Must be used in a with statement.

Parameters:
  • n_processes (int | None) – Max number of worker processes

  • fingerprint (prolif.fingerprint.Fingerprint) – Fingerprint instance used to generate the IFP

  • residues (list, optional) – List of protein residues considered for the IFP

  • tqdm_kwargs (dict) – Parameters for the tqdm progress bar

  • rdkitconverter_kwargs (tuple[dict, dict]) – Parameters for the RDKitConverter from MDAnalysis: the first for the ligand, and the second for the protein

  • use_segid (bool) – Use the segment number rather than the chain identifier as a chain.

  • versionadded: (..) – 2.1.0:

classmethod executor(args: tuple[int, prolif.molecule.Molecule, prolif.molecule.Molecule]) tuple[int, 'IFP'][source]#

Classmethod executed by each child process on a single frame.

Parameters:

args (tuple[int, Molecule, Molecule]) – Tuple of (frame_number, ligand_mol, protein_mol)

Returns:

result – Tuple of (frame_number, IFP data)

Return type:

tuple[int, prolif.ifp.IFP]

classmethod initializer(fingerprint: Fingerprint, residues: ResidueSelection) None[source]#

Initializer classmethod passed to the pool so that each child process can access these objects without copying them.

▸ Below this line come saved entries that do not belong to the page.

-- pv_equiv track=rewrite | github.com/SaharaSurfer/spbu-python-course | project/generators/rgba_gen.py | get_nth_rgba_vec
-- ===== SOURCE A (Python) =====
-- from typing import Generator
-- from itertools import product
--
-- def get_rgba_gen() -> Generator[tuple[int, int, int, int], None, None]:
--     """
--     Generates all possible RGBA color combinations.
--
--     This generator produces tuples representing all possible combinations of RGB values
--     (with each component ranging from 0 to 255) and an alpha value (ranging from 0 to 100,
--     but only even values are considered).
--
--     The output is in the format (R, G, B, A), where:
--     - R: Red component (0-255)
--     - G: Green component (0-255)
--     - B: Blue component (0-255)
--     - A: Alpha transparency component (0, 2, 4, ..., 100)
--
--     Yields:
--     tuple[int, int, int, int]
--         A tuple representing an RGBA color (R, G, B, A).
--
--     Example:
--     >>> gen = get_rgba_gen()
--     >>> next(gen)
--     (0, 0, 0, 0)
--     >>> next(gen)
--     (0, 0, 0, 2)
--     >>> next(gen)
--     (0, 0, 0, 4)
--     """
--
--     return (
--         (r, g, b, a)
--         for r, g, b in product(range(256), repeat=3)
--         for a in range(0, 101)
--         if a % 2 == 0
--     )
--
-- def get_nth_rgba_vec(n: int) -> tuple[int, int, int, int]:
--     """
--     Retrieves the nth RGBA vector from the RGBA generator.
--
--     This function uses the `get_rgba_gen()` generator to retrieve the RGBA color tuple at
--     the specified index `n`. The index is 0-based, meaning the first element corresponds
--     to `n=0`. If `n` is negative, it raises an `IndexError`.
--
--     Args:
--         n : The 0-based index of the RGBA tuple to retrieve.
--
--     Returns:
--     tuple[int, int, int, int]:
--         The RGBA tuple at the specified index `n`.
--
--     Raises:
--     IndexError:
--         If `n` is negative, or if the index exceeds the number of elements that can be generated.
--
--     Example:
--     >>> get_nth_rgba_vec(0)
--     (0, 0, 0, 0)
--     >>> get_nth_rgba_vec(1)
--     (0, 0, 0, 2)
--     >>> get_nth_rgba_vec(5)
--     (0, 0, 0, 10)
--     """
--
--     if n < 0:
--         raise IndexError("`n` must be non-negative")
--
--     gen = get_rgba_gen()
--
--     for i, val in enumerate(gen):
--         if i == n:
--             return val
--
--     raise IndexError(f"Generator does not have {n} elements.")
-- ===== SOURCE B (Python) =====
-- def get_nth_rgba_vec(n: int) -> tuple[int, int, int, int]:
--     if n < 0:
--         raise IndexError("`n` must be non-negative")
--     if n >= 256 * 256 * 256 * 51:
--         raise IndexError(f"Generator does not have {n} elements.")
--     q, a_half = divmod(n, 51)
--     q, b = divmod(q, 256)
--     r, g = divmod(q, 256)
--     return (r, g, b, 2 * a_half)
-- ===== Notes on version B (the rewrite author's own statement) =====
-- stated objective: faster
-- what changed: B replaces A's linear scan through the RGBA generator with a closed-form mixed-radix divmod decomposition of the index (bases 256,256,256,51).
import Mathlib
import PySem

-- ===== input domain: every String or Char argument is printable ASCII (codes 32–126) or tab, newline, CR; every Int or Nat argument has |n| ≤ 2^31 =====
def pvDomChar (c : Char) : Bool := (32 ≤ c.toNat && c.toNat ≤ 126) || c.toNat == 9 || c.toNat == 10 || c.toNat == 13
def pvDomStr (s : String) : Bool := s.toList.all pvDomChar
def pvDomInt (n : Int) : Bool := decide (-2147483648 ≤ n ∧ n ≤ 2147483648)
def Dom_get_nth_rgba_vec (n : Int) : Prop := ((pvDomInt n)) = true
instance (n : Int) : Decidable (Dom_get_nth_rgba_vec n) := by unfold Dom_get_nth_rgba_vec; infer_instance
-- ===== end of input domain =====

-- B replaces A's linear scan through the RGBA generator by a closed-form divmod decomposition of the index.

-- ===== PORT A =====
-- A enumerates the generator lazily; the port walks the same nested loops
-- (r, g, b over range(256), a over range(0,101) filtered to even) carrying the
-- running enumerate counter i, stopping as soon as i = n.
def aLoopA (r g b : Int) (as_ : List Int) (i n : Int) : (List Int) ⊕ Int :=
  match as_ with
  | [] => .inr i
  | a :: rest =>
    if a % 2 = 0 then
      if i = n then .inl [r, g, b, a]
      else aLoopA r g b rest (i + 1) n
    else aLoopA r g b rest i n

def bLoopA (r g : Int) (bs : List Int) (i n : Int) : (List Int) ⊕ Int :=
  match bs with
  | [] => .inr i
  | b :: rest =>
    match aLoopA r g b (PySem.List.pyRange 0 101 1) i n with
    | .inl v => .inl v
    | .inr i' => bLoopA r g rest i' n

def gLoopA (r : Int) (gs : List Int) (i n : Int) : (List Int) ⊕ Int :=
  match gs with
  | [] => .inr i
  | g :: rest =>
    match bLoopA r g (PySem.List.pyRange 0 256 1) i n with
    | .inl v => .inl v
    | .inr i' => gLoopA r rest i' n

def rLoopA (rs : List Int) (i n : Int) : (List Int) ⊕ Int :=
  match rs with
  | [] => .inr i
  | r :: rest =>
    match gLoopA r (PySem.List.pyRange 0 256 1) i n with
    | .inl v => .inl v
    | .inr i' => rLoopA rest i' n

def get_nth_rgba_vec (n : Int) : List Int :=
  if n < 0 then []  -- Python raises IndexError here (outside Pre_)
  else
    match rLoopA (PySem.List.pyRange 0 256 1) 0 n with
    | .inl v => v
    | .inr _ => []  -- generator exhausted: Python raises IndexError (outside Pre_)

-- ===== PORT B =====
def get_nth_rgba_vec_alt (n : Int) : List Int :=
  if n < 0 then []  -- raises in Python B (outside Pre_)
  else if 256 * 256 * 256 * 51 ≤ n then []  -- raises in Python B (outside Pre_)
  else
    let q1 := PySem.Int.floordiv n 51
    let ah := PySem.Int.mod n 51
    let q2 := PySem.Int.floordiv q1 256
    let b  := PySem.Int.mod q1 256
    let r  := PySem.Int.floordiv q2 256
    let g  := PySem.Int.mod q2 256
    [r, g, b, 2 * ah]

-- ===== PRECONDITION & SPEC =====
-- Pre_ excludes exactly the inputs on which Python A raises IndexError:
-- n < 0, and n beyond the 256*256*256*51 tuples the generator yields.
def Pre_get_nth_rgba_vec (n : Int) : Prop := 0 ≤ n ∧ n < 256 * 256 * 256 * 51
instance (n : Int) : Decidable (Pre_get_nth_rgba_vec n) := by unfold Pre_get_nth_rgba_vec; infer_instance
def pvWitness_get_nth_rgba_vec : Int := 12345

def Spec_get_nth_rgba_vec (n : Int) (out : List Int) : Prop := out = get_nth_rgba_vec_alt n
instance (n : Int) (out : List Int) : Decidable (Spec_get_nth_rgba_vec n out) := by unfold Spec_get_nth_rgba_vec; infer_instance

-- ===== CLAIM (what is proved, stated in full; the proofs are below) =====
def Claim_equal_get_nth_rgba_vec : Prop := ∀ (n : Int), Dom_get_nth_rgba_vec n → Pre_get_nth_rgba_vec n → Spec_get_nth_rgba_vec n (get_nth_rgba_vec n)

-- ===== LEMMAS AND PROOFS =====

-- proof-only helper lists: rangeI j m = [j, j+1, …, j+m-1]; evList j m = [j, j+1, …, j+2m]
def rangeI (j : Int) : Nat → List Int
  | 0 => []
  | m + 1 => j :: rangeI (j + 1) m

def evList (j : Int) : Nat → List Int
  | 0 => [j]
  | m + 1 => j :: (j + 1) :: evList (j + 2) m

lemma rangeI_eq (m : Nat) : ∀ j : Int, PySem.List.pyRange j (j + (m : Int)) 1 = rangeI j m := by
  induction m with
  | zero => intro j; simp [rangeI, PySem.List.pyRange_one_eq_nil]
  | succ m ih =>
    intro j
    rw [PySem.List.pyRange_one_cons (by push_cast; omega)]
    have h : j + ((m : Int) + 1) = (j + 1) + (m : Int) := by ring
    push_cast
    rw [h, ih (j + 1)]
    rfl

lemma evList_eq (m : Nat) : ∀ j : Int, PySem.List.pyRange j (j + 2 * (m : Int) + 1) 1 = evList j m := by
  induction m with
  | zero =>
    intro j
    rw [show j + 2 * ((0 : Nat) : Int) + 1 = j + 1 by push_cast; ring,
        PySem.List.pyRange_one_singleton]
    rfl
  | succ m ih =>
    intro j
    rw [PySem.List.pyRange_one_cons (by push_cast; omega),
        PySem.List.pyRange_one_cons (by push_cast; omega)]
    have e2 : j + 1 + 1 = j + 2 := by ring
    rw [e2, show j + 2 * ((m : Nat) + 1 : Nat) + 1 = (j + 2) + 2 * (m : Int) + 1 by push_cast; ring,
        ih (j + 2)]
    rfl

lemma pyRange101 : PySem.List.pyRange 0 101 1 = evList 0 50 := by
  have h := evList_eq 50 0
  norm_num at h
  exact h

lemma pyRange256 : PySem.List.pyRange 0 256 1 = rangeI 0 256 := by
  have h := rangeI_eq 256 0
  norm_num at h
  exact h

lemma sumEq : ∀ (x1 x2 x3 x4 y1 y2 y3 y4 : Int), x1 = y1 → x2 = y2 → x3 = y3 → x4 = y4 →
    (Sum.inl [x1, x2, x3, x4] : (List Int) ⊕ Int) = Sum.inl [y1, y2, y3, y4] := by
  intro x1 x2 x3 x4 y1 y2 y3 y4 h1 h2 h3 h4
  rw [h1, h2, h3, h4]

lemma aLoop_spec (m : Nat) : ∀ (j r g b i n : Int), j % 2 = 0 →
    aLoopA r g b (evList j m) i n =
      if i ≤ n ∧ n < i + ((m : Int) + 1) then .inl [r, g, b, j + 2 * (n - i)]
      else .inr (i + ((m : Int) + 1)) := by
  induction m with
  | zero =>
    intro j r g b i n hj
    show (if j % 2 = 0 then (if i = n then Sum.inl [r, g, b, j] else aLoopA r g b [] (i + 1) n)
          else aLoopA r g b [] i n) = _
    rw [if_pos hj]
    by_cases h : i = n
    · rw [if_pos h, if_pos (by push_cast; omega)]
      exact sumEq _ _ _ _ _ _ _ _ rfl rfl rfl (by omega)
    · rw [if_neg h]
      show Sum.inr (i + 1) = _
      rw [if_neg (by push_cast; omega)]
      push_cast
      norm_num
  | succ m ih =>
    intro j r g b i n hj
    show (if j % 2 = 0 then (if i = n then Sum.inl [r, g, b, j]
            else aLoopA r g b ((j + 1) :: evList (j + 2) m) (i + 1) n)
          else aLoopA r g b ((j + 1) :: evList (j + 2) m) i n) = _
    rw [if_pos hj]
    by_cases h : i = n
    · rw [if_pos h, if_pos (by push_cast; omega)]
      exact sumEq _ _ _ _ _ _ _ _ rfl rfl rfl (by omega)
    · rw [if_neg h]
      show (if (j + 1) % 2 = 0 then (if i + 1 = n then Sum.inl [r, g, b, j + 1]
              else aLoopA r g b (evList (j + 2) m) (i + 1 + 1) n)
            else aLoopA r g b (evList (j + 2) m) (i + 1) n) = _
      rw [if_neg (by omega), ih (j + 2) r g b (i + 1) n (by omega)]
      by_cases h2 : i + 1 ≤ n ∧ n < i + 1 + ((m : Int) + 1)
      · rw [if_pos h2, if_pos (by push_cast at h2 ⊢; omega)]
        exact sumEq _ _ _ _ _ _ _ _ rfl rfl rfl (by omega)
      · rw [if_neg h2, if_neg (by push_cast at h2 ⊢; omega)]
        push_cast
        norm_num
        ring

lemma bLoop_spec (m : Nat) : ∀ (j r g i n : Int),
    bLoopA r g (rangeI j m) i n =
      if i ≤ n ∧ n < i + 51 * (m : Int) then
        .inl [r, g, j + (n - i)/ 51, 2 * ((n - i)% 51)]
      else .inr (i + 51 * (m : Int)) := by
  induction m with
  | zero =>
    intro j r g i n
    show Sum.inr i = _
    rw [if_neg (by push_cast; omega)]
    push_cast
    norm_num
  | succ m ih =>
    intro j r g i n
    show (match aLoopA r g j (PySem.List.pyRange 0 101 1) i n with
          | .inl v => Sum.inl v
          | .inr i' => bLoopA r g (rangeI (j + 1) m) i' n) = _
    rw [pyRange101, aLoop_spec 50 0 r g j i n (by omega)]
    by_cases h : i ≤ n ∧ n < i + (((50 : Nat) : Int) + 1)
    · rw [if_pos h]
      show Sum.inl [r, g, j, 0 + 2 * (n - i)] = _
      rw [if_pos (by push_cast at h ⊢; omega)]
      push_cast at h
      exact sumEq _ _ _ _ _ _ _ _ rfl rfl (by omega) (by omega)
    · rw [if_neg h]
      show bLoopA r g (rangeI (j + 1) m) (i + (((50 : Nat) : Int) + 1)) n = _
      rw [ih (j + 1) r g (i + (((50 : Nat) : Int) + 1)) n]
      by_cases h2 : i + (((50 : Nat) : Int) + 1) ≤ n ∧ n < i + (((50 : Nat) : Int) + 1) + 51 * (m : Int)
      · rw [if_pos h2, if_pos (by push_cast at h h2 ⊢; omega)]
        push_cast at h h2
        exact sumEq _ _ _ _ _ _ _ _ rfl rfl (by omega) (by omega)
      · rw [if_neg h2, if_neg (by push_cast at h h2 ⊢; omega)]
        push_cast
        norm_num
        ring

lemma gLoop_spec (m : Nat) : ∀ (j r i n : Int),
    gLoopA r (rangeI j m) i n =
      if i ≤ n ∧ n < i + 13056 * (m : Int) then
        .inl [r, j + (n - i)/ 13056, ((n - i)% 13056)/ 51, 2 * ((n - i)% 51)]
      else .inr (i + 13056 * (m : Int)) := by
  induction m with
  | zero =>
    intro j r i n
    show Sum.inr i = _
    rw [if_neg (by push_cast; omega)]
    push_cast
    norm_num
  | succ m ih =>
    intro j r i n
    show (match bLoopA r j (PySem.List.pyRange 0 256 1) i n with
          | .inl v => Sum.inl v
          | .inr i' => gLoopA r (rangeI (j + 1) m) i' n) = _
    rw [pyRange256, bLoop_spec 256 0 r j i n]
    by_cases h : i ≤ n ∧ n < i + 51 * ((256 : Nat) : Int)
    · rw [if_pos h]
      show Sum.inl [r, j, 0 + (n - i)/ 51, 2 * ((n - i)% 51)] = _
      rw [if_pos (by push_cast at h ⊢; omega)]
      push_cast at h
      exact sumEq _ _ _ _ _ _ _ _ rfl (by omega) (by omega) (by omega)
    · rw [if_neg h]
      show gLoopA r (rangeI (j + 1) m) (i + 51 * ((256 : Nat) : Int)) n = _
      rw [ih (j + 1) r (i + 51 * ((256 : Nat) : Int)) n]
      by_cases h2 : i + 51 * ((256 : Nat) : Int) ≤ n ∧ n < i + 51 * ((256 : Nat) : Int) + 13056 * (m : Int)
      · rw [if_pos h2, if_pos (by push_cast at h h2 ⊢; omega)]
        push_cast at h h2
        exact sumEq _ _ _ _ _ _ _ _ rfl (by omega) (by omega) (by omega)
      · rw [if_neg h2, if_neg (by push_cast at h h2 ⊢; omega)]
        push_cast
        norm_num
        ring

lemma rLoop_spec (m : Nat) : ∀ (j i n : Int),
    rLoopA (rangeI j m) i n =
      if i ≤ n ∧ n < i + 3342336 * (m : Int) then
        .inl [j + (n - i)/ 3342336, ((n - i)% 3342336)/ 13056,
              ((n - i)% 13056)/ 51, 2 * ((n - i)% 51)]
      else .inr (i + 3342336 * (m : Int)) := by
  induction m with
  | zero =>
    intro j i n
    show Sum.inr i = _
    rw [if_neg (by push_cast; omega)]
    push_cast
    norm_num
  | succ m ih =>
    intro j i n
    show (match gLoopA j (PySem.List.pyRange 0 256 1) i n with
          | .inl v => Sum.inl v
          | .inr i' => rLoopA (rangeI (j + 1) m) i' n) = _
    rw [pyRange256, gLoop_spec 256 0 j i n]
    by_cases h : i ≤ n ∧ n < i + 13056 * ((256 : Nat) : Int)
    · rw [if_pos h]
      show Sum.inl [j, 0 + (n - i)/ 13056, ((n - i)% 13056)/ 51, 2 * ((n - i)% 51)] = _
      rw [if_pos (by push_cast at h ⊢; omega)]
      push_cast at h
      exact sumEq _ _ _ _ _ _ _ _ (by omega) (by omega) (by omega) (by omega)
    · rw [if_neg h]
      show rLoopA (rangeI (j + 1) m) (i + 13056 * ((256 : Nat) : Int)) n = _
      rw [ih (j + 1) (i + 13056 * ((256 : Nat) : Int)) n]
      by_cases h2 : i + 13056 * ((256 : Nat) : Int) ≤ n ∧ n < i + 13056 * ((256 : Nat) : Int) + 3342336 * (m : Int)
      · rw [if_pos h2, if_pos (by push_cast at h h2 ⊢; omega)]
        push_cast at h h2
        exact sumEq _ _ _ _ _ _ _ _ (by omega) (by omega) (by omega) (by omega)
      · rw [if_neg h2, if_neg (by push_cast at h h2 ⊢; omega)]
        push_cast
        norm_num
        ring

-- ===== VERDICT (by name: the statement is the Claim_ definition above) =====
theorem get_nth_rgba_vec_spec : Claim_equal_get_nth_rgba_vec := by
  intro n _ hpre
  obtain ⟨h0, hlt⟩ := hpre
  unfold Spec_get_nth_rgba_vec get_nth_rgba_vec get_nth_rgba_vec_alt
  rw [if_neg (by omega), if_neg (by omega), if_neg (by omega), pyRange256,
      rLoop_spec 256 0 0 n, if_pos (by push_cast; omega)]
  show [0 + (n - 0) / 3342336, (n - 0) % 3342336 / 13056, (n - 0) % 13056 / 51, 2 * ((n - 0) % 51)] =
    [PySem.Int.floordiv (PySem.Int.floordiv (PySem.Int.floordiv n 51) 256) 256,
     PySem.Int.mod (PySem.Int.floordiv (PySem.Int.floordiv n 51) 256) 256,
     PySem.Int.mod (PySem.Int.floordiv n 51) 256,
     2 * PySem.Int.mod n 51]
  have f51 : ∀ a : Int, PySem.Int.floordiv a 51 = a / 51 := fun a => PySem.Int.floordiv_eq_ediv_of_pos (by norm_num)
  have f256 : ∀ a : Int, PySem.Int.floordiv a 256 = a / 256 := fun a => PySem.Int.floordiv_eq_ediv_of_pos (by norm_num)
  have m51 : ∀ a : Int, PySem.Int.mod a 51 = a % 51 := fun a => PySem.Int.mod_eq_emod_of_pos (by norm_num)
  have m256 : ∀ a : Int, PySem.Int.mod a 256 = a % 256 := fun a => PySem.Int.mod_eq_emod_of_pos (by norm_num)
  simp only [f51, f256, m51, m256, List.cons.injEq, and_true]
  refine ⟨by omega, by omega, by omega, by omega⟩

process(traj: Trajectory, lig: MDAObject, prot: MDAObject) IFPResults[source]#

Process the trajectory using a producer-consumer pattern.

Parameters:
  • traj (Trajectory) – MDAnalysis trajectory or sliced trajectory

  • lig (MDAObject) – Ligand AtomGroup

  • prot (MDAObject) – Protein AtomGroup

Returns:

ifp – A dictionary of IFP indexed by frame number

Return type:

dict[int, prolif.ifp.IFP]

prolif.parallel.get_mda_parallel_strategy(strategy: Optional[Literal['chunk', 'queue']], traj: Trajectory) Literal['chunk', 'queue'][source]#

Get the parallel strategy to use for MDAnalysis based on how large the trajectory object is. For small objects, chunk is faster, while queue is faster for large objects.

prolif.parallel.get_n_jobs(n_jobs: int | None = None, capped: bool = False) int | None[source]#

Get the number of parallel jobs to use.

Prioritizes the n_jobs parameter, then the PROLIF_N_JOBS environment variable, then the number of logical cores (capped to PROLIF_MAX_JOBS (10 by default) if capped=True), finally None if psutil.cpu_count() couldn’t retrieve the number of logical cores.